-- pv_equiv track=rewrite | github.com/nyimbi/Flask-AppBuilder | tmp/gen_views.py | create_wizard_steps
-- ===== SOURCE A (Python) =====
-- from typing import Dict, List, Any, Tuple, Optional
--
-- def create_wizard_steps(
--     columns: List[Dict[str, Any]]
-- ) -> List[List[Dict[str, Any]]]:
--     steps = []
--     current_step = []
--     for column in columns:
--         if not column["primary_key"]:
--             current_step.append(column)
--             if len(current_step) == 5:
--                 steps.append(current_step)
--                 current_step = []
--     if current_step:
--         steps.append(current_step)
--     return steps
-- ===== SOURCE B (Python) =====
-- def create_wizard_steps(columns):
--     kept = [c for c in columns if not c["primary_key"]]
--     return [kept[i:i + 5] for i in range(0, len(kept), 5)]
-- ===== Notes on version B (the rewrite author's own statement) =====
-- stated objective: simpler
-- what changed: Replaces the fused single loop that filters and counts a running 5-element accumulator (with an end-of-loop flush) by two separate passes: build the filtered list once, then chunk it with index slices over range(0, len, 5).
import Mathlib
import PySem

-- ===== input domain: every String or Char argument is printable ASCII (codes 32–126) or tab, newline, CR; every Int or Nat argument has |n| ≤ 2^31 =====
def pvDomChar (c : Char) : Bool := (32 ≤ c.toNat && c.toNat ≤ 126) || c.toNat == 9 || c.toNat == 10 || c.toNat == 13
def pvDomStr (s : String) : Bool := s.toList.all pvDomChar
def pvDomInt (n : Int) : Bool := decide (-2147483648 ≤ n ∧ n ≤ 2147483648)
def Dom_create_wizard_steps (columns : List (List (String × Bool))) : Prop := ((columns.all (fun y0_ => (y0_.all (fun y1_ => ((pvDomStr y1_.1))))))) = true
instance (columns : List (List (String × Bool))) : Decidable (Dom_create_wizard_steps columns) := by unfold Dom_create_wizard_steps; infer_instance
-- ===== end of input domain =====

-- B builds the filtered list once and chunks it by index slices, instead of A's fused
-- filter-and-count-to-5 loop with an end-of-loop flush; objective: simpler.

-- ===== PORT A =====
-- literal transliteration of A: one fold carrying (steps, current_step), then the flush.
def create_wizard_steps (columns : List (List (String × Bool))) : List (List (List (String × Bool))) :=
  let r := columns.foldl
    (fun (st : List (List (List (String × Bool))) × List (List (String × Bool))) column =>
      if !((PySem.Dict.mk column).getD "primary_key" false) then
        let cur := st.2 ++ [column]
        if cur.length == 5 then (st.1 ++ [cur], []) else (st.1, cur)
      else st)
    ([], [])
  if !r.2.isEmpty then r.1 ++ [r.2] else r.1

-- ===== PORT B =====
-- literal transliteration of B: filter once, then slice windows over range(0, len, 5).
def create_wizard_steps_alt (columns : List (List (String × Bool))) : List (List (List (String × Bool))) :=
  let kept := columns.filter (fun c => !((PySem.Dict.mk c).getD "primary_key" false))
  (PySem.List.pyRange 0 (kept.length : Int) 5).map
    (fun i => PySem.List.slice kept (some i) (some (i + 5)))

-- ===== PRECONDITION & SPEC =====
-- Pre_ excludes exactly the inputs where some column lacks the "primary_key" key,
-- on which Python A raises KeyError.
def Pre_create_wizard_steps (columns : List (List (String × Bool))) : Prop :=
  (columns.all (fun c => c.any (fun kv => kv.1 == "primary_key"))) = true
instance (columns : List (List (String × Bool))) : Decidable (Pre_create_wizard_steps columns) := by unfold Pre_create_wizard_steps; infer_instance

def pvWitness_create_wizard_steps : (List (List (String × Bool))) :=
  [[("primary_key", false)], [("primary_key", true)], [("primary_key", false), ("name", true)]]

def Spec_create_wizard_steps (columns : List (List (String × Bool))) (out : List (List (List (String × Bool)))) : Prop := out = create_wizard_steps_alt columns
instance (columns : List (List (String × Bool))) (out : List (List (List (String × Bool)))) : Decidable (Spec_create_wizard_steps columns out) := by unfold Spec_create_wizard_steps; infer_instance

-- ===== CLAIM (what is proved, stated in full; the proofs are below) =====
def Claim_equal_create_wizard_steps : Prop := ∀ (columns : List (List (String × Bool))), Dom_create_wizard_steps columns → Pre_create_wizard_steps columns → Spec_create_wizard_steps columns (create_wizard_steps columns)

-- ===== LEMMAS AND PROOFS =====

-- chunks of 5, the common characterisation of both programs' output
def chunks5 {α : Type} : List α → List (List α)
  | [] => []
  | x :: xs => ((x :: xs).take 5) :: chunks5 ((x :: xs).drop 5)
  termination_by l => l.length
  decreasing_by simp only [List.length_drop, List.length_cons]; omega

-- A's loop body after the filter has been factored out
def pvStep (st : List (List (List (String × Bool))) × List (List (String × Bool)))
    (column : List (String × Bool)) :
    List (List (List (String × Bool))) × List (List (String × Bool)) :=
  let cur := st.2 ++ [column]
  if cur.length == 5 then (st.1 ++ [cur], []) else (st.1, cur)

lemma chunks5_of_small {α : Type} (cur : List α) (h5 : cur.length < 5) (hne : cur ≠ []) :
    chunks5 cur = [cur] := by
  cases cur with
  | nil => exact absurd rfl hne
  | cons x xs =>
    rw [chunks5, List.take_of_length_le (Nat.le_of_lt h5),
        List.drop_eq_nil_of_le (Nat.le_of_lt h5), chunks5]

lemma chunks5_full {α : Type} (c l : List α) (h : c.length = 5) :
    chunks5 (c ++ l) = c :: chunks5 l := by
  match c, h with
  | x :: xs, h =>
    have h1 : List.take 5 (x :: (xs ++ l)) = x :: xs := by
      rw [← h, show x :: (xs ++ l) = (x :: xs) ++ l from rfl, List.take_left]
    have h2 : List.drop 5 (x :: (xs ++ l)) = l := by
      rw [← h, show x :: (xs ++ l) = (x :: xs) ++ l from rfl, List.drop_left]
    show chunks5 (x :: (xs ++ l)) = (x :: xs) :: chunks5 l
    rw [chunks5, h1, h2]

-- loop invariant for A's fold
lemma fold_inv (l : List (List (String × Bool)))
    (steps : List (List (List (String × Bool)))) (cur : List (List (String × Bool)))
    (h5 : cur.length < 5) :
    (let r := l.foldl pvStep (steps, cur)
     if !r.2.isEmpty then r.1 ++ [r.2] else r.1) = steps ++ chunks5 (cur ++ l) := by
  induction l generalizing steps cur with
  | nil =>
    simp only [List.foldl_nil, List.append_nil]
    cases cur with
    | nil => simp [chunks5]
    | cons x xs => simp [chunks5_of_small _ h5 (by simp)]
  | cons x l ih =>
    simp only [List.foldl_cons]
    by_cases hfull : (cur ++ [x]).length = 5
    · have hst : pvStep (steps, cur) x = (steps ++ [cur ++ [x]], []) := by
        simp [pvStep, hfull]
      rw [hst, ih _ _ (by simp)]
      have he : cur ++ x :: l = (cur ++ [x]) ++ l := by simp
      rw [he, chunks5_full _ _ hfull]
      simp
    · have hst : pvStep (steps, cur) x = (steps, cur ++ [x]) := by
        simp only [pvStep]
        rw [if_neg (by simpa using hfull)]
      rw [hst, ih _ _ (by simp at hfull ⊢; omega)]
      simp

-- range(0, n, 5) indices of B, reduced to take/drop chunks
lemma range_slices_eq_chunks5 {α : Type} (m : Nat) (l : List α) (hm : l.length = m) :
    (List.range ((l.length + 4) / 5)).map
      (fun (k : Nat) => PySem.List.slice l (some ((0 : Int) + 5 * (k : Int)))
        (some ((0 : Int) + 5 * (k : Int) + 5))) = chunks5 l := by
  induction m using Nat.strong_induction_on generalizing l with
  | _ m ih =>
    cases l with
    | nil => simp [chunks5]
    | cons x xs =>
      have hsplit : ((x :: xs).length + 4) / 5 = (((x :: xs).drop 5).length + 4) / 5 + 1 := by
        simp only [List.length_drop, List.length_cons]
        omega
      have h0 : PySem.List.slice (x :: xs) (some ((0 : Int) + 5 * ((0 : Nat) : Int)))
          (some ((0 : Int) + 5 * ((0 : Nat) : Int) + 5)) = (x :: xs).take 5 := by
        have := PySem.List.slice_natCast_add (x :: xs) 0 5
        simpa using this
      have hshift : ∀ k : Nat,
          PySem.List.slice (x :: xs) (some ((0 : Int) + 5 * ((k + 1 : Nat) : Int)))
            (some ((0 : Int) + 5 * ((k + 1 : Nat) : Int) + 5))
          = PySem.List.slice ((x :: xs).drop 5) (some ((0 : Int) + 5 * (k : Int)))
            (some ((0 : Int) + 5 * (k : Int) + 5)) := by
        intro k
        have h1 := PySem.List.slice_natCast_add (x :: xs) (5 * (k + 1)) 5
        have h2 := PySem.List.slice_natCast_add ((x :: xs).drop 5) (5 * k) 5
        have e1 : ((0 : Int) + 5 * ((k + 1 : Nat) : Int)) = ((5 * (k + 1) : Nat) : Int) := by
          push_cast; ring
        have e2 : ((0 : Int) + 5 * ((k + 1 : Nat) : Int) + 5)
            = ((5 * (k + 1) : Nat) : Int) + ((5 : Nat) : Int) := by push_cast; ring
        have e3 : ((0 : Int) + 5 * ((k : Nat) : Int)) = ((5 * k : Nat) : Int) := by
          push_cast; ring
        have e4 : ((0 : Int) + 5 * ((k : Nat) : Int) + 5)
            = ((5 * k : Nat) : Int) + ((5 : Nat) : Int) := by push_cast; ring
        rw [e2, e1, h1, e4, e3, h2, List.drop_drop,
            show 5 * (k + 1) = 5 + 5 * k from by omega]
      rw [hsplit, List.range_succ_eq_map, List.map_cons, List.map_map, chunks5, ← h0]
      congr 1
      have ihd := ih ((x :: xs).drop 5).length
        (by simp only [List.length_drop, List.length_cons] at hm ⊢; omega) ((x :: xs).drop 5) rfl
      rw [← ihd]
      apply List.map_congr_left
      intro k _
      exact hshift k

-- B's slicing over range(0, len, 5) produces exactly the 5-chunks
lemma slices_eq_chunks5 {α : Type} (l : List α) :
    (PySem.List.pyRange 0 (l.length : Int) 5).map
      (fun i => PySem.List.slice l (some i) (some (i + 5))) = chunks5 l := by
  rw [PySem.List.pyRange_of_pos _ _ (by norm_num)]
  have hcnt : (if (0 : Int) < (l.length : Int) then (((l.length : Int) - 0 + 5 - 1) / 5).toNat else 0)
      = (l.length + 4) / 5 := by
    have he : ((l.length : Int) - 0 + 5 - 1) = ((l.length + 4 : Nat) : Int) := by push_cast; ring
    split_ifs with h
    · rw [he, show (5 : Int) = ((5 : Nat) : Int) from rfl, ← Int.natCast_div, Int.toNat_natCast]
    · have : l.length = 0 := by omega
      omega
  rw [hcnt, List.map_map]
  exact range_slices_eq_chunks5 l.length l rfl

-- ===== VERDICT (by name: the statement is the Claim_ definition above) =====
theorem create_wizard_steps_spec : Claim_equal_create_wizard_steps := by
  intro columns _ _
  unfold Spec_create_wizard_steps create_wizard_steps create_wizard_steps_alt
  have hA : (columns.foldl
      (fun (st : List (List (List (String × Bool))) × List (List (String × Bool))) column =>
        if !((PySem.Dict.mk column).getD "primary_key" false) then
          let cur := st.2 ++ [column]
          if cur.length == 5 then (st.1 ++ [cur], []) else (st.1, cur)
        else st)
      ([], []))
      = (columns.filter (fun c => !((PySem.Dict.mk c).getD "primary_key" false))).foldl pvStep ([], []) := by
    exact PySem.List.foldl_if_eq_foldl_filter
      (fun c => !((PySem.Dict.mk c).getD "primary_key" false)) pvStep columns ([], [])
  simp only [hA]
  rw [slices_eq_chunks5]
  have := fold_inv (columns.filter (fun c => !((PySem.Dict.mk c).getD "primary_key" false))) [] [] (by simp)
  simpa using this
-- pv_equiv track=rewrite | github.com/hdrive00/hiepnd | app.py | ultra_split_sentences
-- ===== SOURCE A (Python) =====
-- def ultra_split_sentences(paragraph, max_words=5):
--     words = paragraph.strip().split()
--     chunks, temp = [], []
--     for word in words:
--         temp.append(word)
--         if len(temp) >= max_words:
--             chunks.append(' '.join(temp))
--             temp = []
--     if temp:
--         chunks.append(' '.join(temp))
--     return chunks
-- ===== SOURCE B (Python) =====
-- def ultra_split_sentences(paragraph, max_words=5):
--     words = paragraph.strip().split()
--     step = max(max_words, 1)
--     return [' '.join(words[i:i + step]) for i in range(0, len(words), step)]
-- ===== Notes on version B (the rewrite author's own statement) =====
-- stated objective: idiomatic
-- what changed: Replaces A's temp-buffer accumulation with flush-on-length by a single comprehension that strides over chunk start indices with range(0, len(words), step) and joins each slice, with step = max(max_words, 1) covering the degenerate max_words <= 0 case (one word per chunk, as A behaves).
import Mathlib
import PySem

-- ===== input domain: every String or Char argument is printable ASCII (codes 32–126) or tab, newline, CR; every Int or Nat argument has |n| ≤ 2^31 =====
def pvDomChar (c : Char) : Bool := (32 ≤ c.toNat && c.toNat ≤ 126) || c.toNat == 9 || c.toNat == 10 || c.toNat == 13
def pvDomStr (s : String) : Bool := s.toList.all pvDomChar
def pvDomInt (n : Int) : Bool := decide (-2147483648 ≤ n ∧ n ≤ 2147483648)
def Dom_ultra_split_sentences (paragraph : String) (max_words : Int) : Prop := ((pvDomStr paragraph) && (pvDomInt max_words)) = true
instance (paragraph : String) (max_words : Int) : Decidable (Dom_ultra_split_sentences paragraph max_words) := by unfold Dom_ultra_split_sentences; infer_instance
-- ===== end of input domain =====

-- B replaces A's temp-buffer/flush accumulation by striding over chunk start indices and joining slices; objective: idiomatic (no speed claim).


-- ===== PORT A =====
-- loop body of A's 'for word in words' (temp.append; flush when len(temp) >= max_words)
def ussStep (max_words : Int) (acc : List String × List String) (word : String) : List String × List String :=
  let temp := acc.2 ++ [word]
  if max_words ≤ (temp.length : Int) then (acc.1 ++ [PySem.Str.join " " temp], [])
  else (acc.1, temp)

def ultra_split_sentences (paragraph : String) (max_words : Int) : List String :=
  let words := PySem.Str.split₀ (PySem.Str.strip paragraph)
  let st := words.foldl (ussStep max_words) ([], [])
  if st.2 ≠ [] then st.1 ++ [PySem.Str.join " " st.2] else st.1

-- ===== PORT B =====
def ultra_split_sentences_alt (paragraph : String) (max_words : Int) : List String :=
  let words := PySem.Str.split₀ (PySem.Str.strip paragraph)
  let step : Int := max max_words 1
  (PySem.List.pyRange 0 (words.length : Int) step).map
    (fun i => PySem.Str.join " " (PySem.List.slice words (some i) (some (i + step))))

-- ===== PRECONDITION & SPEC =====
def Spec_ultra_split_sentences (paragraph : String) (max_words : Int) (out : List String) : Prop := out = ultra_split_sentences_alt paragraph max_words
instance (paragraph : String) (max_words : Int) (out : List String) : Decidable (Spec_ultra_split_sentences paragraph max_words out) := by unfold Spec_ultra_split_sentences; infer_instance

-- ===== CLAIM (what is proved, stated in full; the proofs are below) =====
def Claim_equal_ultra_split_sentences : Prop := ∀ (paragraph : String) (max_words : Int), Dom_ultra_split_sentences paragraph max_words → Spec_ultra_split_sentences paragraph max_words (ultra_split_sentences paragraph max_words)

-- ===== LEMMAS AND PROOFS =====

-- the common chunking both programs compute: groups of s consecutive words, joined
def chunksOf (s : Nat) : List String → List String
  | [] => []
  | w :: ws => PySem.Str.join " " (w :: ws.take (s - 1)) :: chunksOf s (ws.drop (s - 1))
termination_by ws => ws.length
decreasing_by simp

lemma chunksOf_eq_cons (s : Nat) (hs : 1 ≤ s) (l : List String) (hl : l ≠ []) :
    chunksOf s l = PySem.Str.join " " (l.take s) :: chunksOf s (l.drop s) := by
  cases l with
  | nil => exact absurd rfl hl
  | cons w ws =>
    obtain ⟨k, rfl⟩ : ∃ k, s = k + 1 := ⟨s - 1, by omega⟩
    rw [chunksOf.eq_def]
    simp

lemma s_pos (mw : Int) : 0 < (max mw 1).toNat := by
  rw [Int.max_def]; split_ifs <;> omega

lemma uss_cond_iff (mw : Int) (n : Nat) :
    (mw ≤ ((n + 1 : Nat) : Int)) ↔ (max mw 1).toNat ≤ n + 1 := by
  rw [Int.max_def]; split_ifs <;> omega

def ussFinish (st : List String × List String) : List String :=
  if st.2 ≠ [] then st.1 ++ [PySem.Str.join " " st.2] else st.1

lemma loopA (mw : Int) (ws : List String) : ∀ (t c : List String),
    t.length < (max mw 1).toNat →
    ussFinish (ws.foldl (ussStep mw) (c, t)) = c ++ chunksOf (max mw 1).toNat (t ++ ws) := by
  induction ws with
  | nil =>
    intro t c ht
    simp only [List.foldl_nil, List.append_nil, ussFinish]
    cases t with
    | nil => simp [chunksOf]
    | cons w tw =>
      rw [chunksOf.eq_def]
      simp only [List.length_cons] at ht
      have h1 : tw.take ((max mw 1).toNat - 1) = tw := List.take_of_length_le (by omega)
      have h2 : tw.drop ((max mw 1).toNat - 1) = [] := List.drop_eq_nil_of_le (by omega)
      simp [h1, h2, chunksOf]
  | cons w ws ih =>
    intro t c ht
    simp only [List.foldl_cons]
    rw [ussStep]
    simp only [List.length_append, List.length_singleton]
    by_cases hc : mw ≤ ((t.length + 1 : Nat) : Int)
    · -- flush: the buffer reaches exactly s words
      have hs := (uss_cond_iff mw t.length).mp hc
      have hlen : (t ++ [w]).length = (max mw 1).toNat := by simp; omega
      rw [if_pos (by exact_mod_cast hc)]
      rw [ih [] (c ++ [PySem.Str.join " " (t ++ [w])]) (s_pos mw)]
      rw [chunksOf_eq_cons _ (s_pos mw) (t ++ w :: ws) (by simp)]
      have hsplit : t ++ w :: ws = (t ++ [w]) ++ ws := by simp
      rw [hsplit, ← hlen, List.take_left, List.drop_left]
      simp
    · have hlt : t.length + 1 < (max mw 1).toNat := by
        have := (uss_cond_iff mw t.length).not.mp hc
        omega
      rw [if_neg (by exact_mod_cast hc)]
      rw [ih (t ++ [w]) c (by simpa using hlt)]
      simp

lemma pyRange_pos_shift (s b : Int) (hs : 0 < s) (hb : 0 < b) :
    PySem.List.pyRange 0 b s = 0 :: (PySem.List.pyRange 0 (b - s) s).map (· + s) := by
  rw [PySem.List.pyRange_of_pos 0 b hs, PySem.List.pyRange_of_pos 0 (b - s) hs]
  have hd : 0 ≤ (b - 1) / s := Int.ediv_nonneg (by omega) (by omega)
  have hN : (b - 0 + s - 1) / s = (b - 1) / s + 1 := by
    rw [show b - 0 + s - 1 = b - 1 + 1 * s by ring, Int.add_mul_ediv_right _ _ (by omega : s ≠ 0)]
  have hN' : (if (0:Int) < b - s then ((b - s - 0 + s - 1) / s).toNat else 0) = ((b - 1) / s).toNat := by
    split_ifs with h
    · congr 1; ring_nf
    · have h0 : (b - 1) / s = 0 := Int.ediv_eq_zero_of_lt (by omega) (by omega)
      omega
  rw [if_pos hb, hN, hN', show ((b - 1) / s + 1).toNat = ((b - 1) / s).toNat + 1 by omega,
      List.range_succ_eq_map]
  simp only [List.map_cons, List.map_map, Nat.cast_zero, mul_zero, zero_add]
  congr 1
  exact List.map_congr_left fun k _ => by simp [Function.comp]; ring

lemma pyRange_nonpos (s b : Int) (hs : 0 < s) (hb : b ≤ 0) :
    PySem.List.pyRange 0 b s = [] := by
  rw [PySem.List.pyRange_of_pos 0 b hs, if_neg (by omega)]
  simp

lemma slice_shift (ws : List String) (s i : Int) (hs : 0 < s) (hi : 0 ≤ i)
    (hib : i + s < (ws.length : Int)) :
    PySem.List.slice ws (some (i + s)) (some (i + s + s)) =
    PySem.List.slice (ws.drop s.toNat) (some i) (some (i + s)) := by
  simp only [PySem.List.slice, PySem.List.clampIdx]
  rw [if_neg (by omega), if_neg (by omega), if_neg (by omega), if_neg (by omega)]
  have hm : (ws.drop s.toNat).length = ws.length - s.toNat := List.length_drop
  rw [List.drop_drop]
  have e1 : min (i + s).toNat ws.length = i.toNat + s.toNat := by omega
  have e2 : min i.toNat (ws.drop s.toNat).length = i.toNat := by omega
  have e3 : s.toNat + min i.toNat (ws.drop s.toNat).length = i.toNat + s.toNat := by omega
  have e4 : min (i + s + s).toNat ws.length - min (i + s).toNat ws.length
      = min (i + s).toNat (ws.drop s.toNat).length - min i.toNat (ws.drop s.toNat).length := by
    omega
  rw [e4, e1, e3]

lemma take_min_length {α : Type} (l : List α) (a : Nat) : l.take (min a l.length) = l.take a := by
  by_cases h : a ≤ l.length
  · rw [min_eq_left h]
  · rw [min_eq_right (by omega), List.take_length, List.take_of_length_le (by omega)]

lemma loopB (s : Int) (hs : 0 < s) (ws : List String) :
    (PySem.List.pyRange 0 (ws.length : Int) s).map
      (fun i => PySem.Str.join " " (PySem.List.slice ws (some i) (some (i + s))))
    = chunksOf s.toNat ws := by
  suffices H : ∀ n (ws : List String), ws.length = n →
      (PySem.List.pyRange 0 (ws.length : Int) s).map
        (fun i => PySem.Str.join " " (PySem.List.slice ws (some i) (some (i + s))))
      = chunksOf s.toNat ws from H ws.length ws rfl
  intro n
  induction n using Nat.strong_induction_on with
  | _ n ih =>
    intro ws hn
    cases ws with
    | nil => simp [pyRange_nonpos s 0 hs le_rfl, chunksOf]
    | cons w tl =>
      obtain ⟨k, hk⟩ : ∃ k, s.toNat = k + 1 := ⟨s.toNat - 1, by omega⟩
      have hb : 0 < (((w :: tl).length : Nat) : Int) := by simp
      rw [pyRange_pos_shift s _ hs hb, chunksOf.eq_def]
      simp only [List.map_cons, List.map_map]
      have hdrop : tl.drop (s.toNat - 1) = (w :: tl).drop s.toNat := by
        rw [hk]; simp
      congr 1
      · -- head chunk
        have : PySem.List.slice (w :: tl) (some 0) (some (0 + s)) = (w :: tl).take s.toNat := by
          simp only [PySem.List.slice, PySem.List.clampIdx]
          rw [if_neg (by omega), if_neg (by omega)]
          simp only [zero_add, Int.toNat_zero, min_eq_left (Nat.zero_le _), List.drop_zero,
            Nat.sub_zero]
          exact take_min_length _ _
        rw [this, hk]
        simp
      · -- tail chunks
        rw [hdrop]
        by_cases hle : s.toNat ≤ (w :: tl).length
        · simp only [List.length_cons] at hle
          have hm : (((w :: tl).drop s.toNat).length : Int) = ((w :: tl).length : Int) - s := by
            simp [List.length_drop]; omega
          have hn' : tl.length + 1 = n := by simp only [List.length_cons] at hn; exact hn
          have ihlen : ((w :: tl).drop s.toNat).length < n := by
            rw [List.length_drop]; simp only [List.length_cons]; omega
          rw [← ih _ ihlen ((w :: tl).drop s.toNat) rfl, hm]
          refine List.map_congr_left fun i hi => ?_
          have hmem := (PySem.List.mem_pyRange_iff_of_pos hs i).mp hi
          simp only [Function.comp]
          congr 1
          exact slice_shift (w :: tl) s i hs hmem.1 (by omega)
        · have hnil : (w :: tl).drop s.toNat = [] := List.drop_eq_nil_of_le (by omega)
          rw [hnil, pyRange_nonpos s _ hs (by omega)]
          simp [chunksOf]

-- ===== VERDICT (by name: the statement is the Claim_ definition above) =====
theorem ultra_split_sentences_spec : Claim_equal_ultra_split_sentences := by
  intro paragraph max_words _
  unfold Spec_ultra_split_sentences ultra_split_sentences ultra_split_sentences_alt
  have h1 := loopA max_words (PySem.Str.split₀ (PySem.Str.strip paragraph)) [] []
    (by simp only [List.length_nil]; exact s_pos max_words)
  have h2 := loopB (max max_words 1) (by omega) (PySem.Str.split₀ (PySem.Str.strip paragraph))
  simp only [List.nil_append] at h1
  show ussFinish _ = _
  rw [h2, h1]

--------------------------------------------------

■ WORK TO BE COMPLETED ■
Restate word for word the entries above, starting at the line with "instance (paragraph : String) (max_words : Int) (out" and ending at the line with "(mw ≤ ((n + 1 : Nat)", inclusive, and no others.

■ ANSWER SPACE ■
instance (paragraph : String) (max_words : Int) (out : List String) : Decidable (Spec_ultra_split_sentences paragraph max_words out) := by unfold Spec_ultra_split_sentences; infer_instance

-- ===== CLAIM (what is proved, stated in full; the proofs are below) =====
def Claim_equal_ultra_split_sentences : Prop := ∀ (paragraph : String) (max_words : Int), Dom_ultra_split_sentences paragraph max_words → Spec_ultra_split_sentences paragraph max_words (ultra_split_sentences paragraph max_words)

-- ===== LEMMAS AND PROOFS =====

-- the common chunking both programs compute: groups of s consecutive words, joined
def chunksOf (s : Nat) : List String → List String
  | [] => []
  | w :: ws => PySem.Str.join " " (w :: ws.take (s - 1)) :: chunksOf s (ws.drop (s - 1))
termination_by ws => ws.length
decreasing_by simp

lemma chunksOf_eq_cons (s : Nat) (hs : 1 ≤ s) (l : List String) (hl : l ≠ []) :
    chunksOf s l = PySem.Str.join " " (l.take s) :: chunksOf s (l.drop s) := by
  cases l with
  | nil => exact absurd rfl hl
  | cons w ws =>
    obtain ⟨k, rfl⟩ : ∃ k, s = k + 1 := ⟨s - 1, by omega⟩
    rw [chunksOf.eq_def]
    simp

lemma s_pos (mw : Int) : 0 < (max mw 1).toNat := by
  rw [Int.max_def]; split_ifs <;> omega

lemma uss_cond_iff (mw : Int) (n : Nat) :
    (mw ≤ ((n + 1 : Nat) : Int)) ↔ (max mw 1).toNat ≤ n + 1 := by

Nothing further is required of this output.